Are you grieving?
If you are, I want to tell you, me too. I want to breathe deep, but when I do send all that wonderful life to my heart and core—oof, the pain it enlivens—there are times of late that it groans out of me like a woman too tired from labor. I howl and feel more animal at times in my anguish.

These are difficult days to document, to write, to create. But I also know these things are part of finding joy again too. It brings meaning into some of the chaos. Do you relate to that?

I must breathe gently now, a little at a time. And, as always, the Breath keeps me. In Hebrew the words for breath are interchanged with life, and spirit, and soul.

In the Torah, Deuteronomy (Devarim) 4:15 has this incredible instruction, “watch over your life (breath) diligently…” Here it is the word, nephesh.

Our souls are so precious, within them the spark of the Divine, the Infinite, dwells. When we dwell intentionally here, there is not a lack of life, but a fullness of it, we feel so much, even grief. I have much to learn, but I know these times of depths we must be gentle with ourselves.

My daughter, Selah, captured this image today. I’m grateful.

Breath/soul/life/neshamah is spoken of when Elohim breathed into Adam (Genesis/Bereshit 2:7),

“He breathed into him the breath (neshamah) of life, and Adam became a living soul.”

Breath is Life, with us — when we rise, when we sleep — always.

As the moon waned dark this month, so did I, though it was not intentional and I did not want it.

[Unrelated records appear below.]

-- pv_equiv track=rewrite | github.com/maoxiezhao/NeptuneEngine | tools/cjing_build/scripts/jsc.py | jsc_change_quotes
-- ===== SOURCE A (Python) =====
-- def jsc_get_string_index_list(string):
--     prev_c = ""
--     quote = ""
--     index_start = 0
--
--     str_list = []
--     for ic in range(0, len(string)):
--         c = string[ic]
--         if c == "'"  or  c == "\"":
--             if quote == "":
--                 quote = c
--                 index_start = ic
--
--             # \" 和 \' 视为字符串
--             elif quote == c and prev_c != "\\":
--                 quote = ""
--                 str_list.append((index_start, ic))
--
--         # \\ 不视为转义符
--         if prev_c == "\\" and c == "\\":
--             prev_c = ""
--         else:
--             prev_c = c
--     return str_list
--
-- def jsc_check_in_string_index_list(string_list, index):
--     for index_slice in string_list:
--         if index <= index_slice[0]:
--             break
--         elif index < index_slice[1]:
--             return index_slice[1] + 1
--     return 0
--
-- def jsc_change_quotes(jsc):
--     ret = ""
--     string_list = jsc_get_string_index_list(jsc)
--     for ic in range(0, len(jsc)):
--         c = jsc[ic]
--         if c == "'":
--             if not jsc_check_in_string_index_list(string_list, ic):
--                 ret += "\""
--                 continue
--         ret += c
--     return ret
-- ===== SOURCE B (Python) =====
-- def jsc_change_quotes(jsc):
--     # Single forward pass: buffer the body of the currently open string literal
--     # and flush it raw when the literal closes (quotes inside a closed literal
--     # are preserved); any other single quote is emitted as a double quote.
--     out = []
--     buf = []          # body of the currently open string literal, raw
--     quote = ''        # '' when outside a literal, else the opening quote char
--     prev = ''
--     for c in jsc:
--         if quote == '':
--             if c == "'" or c == '"':
--                 quote = c
--                 out.append('"' if c == "'" else c)
--             else:
--                 out.append(c)
--         else:
--             if c == quote and prev != '\\':
--                 out.extend(buf)
--                 buf = []
--                 out.append('"' if c == "'" else c)
--                 quote = ''
--             else:
--                 buf.append(c)
--         prev = '' if (prev == '\\' and c == '\\') else c
--     # unterminated literal: its body belongs to no recorded string
--     out.extend('"' if c == "'" else c for c in buf)
--     return ''.join(out)
-- ===== Notes on version B (the rewrite author's own statement) =====
-- stated objective: faster
-- what changed: one forward pass that buffers the body of the currently open string literal and flushes it on close, replacing A's span-list precomputation plus a linear scan of the span list for every quote character
import Mathlib
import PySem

I am glad for the moon and for its poetry as well as the poetry that others have created out of their pain before me.

“Love is
The funeral pyre
Where I have laid my living body.

All the false notions of myself
That once caused fear, pain,

Have turned to ash
As I neared God.

What has risen
From the tangled web of thought and sinew
Now shines with jubilation
Through the eyes of angels
And screams from the guts of Infinite existence
Itself.

Love is the funeral pyre
Where the heart must lay
Its body.”
― Hafiz, The Gift

As the moon’s lines slowly unveil again maybe I will keep time with it, or maybe I will simply watch and wait. It signals to us now of the changing season again, autumn coming and with it “the great feast” of tabernacles, the third and final pilgrim festival of the biblical calendar. In preparation for this renewed “going up”…the nights are softly lit, darker until they wax full to the holiest day of the year, the day of covering—an appointed time to bask in what the poetry of the Torah tells us is true; His banner over us is love.

From covering to covering we travel, exposed, and often feeling alone. These are the days to remember we are not alone. I am remembering with you. I am not alone, with you. You are not alone, with me. My prayer is that we would be nurtured in our grief, that even our tears would water our ground. In this hope, I am letting it out. Part of that is sharing it with you, part of it is private, part of it is reaching out to friends and family, and going for walks and long drives. What does it look like for you?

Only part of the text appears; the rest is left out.